Task data –
+++++

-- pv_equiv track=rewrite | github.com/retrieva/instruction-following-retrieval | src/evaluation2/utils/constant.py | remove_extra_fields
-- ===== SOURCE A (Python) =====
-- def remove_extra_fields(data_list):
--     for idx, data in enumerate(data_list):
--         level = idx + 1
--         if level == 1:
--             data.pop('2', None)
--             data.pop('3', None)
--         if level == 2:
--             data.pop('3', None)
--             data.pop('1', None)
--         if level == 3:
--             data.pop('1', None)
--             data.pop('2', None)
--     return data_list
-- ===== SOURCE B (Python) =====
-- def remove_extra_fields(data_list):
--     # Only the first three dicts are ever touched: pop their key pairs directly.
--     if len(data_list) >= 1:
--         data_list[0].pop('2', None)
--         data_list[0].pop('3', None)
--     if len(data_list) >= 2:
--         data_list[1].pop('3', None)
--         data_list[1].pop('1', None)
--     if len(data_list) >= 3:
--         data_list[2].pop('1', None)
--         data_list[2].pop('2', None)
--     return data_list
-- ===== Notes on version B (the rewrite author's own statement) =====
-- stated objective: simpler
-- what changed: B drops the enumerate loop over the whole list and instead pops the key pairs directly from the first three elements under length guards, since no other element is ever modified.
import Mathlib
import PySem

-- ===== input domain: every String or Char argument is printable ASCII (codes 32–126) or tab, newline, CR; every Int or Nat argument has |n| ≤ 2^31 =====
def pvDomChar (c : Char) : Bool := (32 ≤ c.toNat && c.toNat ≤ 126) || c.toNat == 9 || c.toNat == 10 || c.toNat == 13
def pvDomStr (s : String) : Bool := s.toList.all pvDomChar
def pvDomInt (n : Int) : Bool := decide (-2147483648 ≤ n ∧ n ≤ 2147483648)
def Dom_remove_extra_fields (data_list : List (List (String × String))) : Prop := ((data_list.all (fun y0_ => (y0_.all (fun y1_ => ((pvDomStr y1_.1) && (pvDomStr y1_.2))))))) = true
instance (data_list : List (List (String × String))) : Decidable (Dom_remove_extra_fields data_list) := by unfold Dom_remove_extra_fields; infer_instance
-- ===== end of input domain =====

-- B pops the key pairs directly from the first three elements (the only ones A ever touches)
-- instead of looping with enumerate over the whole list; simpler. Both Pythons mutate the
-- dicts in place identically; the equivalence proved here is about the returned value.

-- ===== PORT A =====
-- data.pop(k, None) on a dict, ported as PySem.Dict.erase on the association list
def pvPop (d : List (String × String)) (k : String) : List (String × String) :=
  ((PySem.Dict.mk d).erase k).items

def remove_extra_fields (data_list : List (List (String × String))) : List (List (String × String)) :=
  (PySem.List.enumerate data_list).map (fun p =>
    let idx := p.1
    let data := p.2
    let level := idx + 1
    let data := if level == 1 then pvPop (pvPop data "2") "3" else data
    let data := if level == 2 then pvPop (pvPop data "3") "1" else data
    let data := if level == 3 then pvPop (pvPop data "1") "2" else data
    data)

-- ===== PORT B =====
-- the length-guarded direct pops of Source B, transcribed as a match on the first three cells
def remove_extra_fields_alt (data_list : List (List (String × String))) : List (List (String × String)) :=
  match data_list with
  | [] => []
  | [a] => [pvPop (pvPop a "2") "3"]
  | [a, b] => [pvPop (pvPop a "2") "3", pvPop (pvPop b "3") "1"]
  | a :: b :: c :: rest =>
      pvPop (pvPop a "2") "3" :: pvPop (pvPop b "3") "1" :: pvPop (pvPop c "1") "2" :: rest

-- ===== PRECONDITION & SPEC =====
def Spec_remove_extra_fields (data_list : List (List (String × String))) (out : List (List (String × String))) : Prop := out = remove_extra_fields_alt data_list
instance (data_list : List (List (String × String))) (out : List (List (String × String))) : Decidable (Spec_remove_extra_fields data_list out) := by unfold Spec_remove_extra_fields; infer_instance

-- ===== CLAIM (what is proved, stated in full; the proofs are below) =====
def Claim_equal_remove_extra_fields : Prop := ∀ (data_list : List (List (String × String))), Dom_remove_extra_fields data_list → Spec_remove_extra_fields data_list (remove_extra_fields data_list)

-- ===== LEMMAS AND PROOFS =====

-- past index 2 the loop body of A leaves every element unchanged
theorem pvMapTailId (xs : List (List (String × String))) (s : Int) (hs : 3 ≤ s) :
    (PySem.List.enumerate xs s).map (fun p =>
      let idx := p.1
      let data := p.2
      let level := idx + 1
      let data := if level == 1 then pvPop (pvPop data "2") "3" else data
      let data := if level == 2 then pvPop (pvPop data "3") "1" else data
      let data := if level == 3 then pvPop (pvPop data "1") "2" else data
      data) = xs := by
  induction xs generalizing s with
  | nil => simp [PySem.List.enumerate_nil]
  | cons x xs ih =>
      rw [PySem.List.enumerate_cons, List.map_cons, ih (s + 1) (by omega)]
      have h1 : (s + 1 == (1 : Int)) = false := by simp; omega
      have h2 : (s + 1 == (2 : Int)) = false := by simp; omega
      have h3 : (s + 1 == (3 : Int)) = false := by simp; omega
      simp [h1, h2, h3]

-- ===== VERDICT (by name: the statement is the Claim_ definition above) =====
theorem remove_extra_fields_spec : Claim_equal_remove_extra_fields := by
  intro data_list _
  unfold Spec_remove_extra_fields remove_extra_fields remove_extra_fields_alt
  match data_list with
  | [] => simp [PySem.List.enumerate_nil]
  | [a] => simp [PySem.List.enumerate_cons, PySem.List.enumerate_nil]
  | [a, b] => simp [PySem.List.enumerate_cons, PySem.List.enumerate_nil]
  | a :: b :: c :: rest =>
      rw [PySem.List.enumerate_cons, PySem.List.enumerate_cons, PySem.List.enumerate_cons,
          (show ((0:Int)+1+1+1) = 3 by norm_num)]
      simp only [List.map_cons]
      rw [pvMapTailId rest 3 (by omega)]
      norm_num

+++++

Instructions to follow –
Count the lines of the records that include the word "then", please, and report the number alone.

Task answer –
6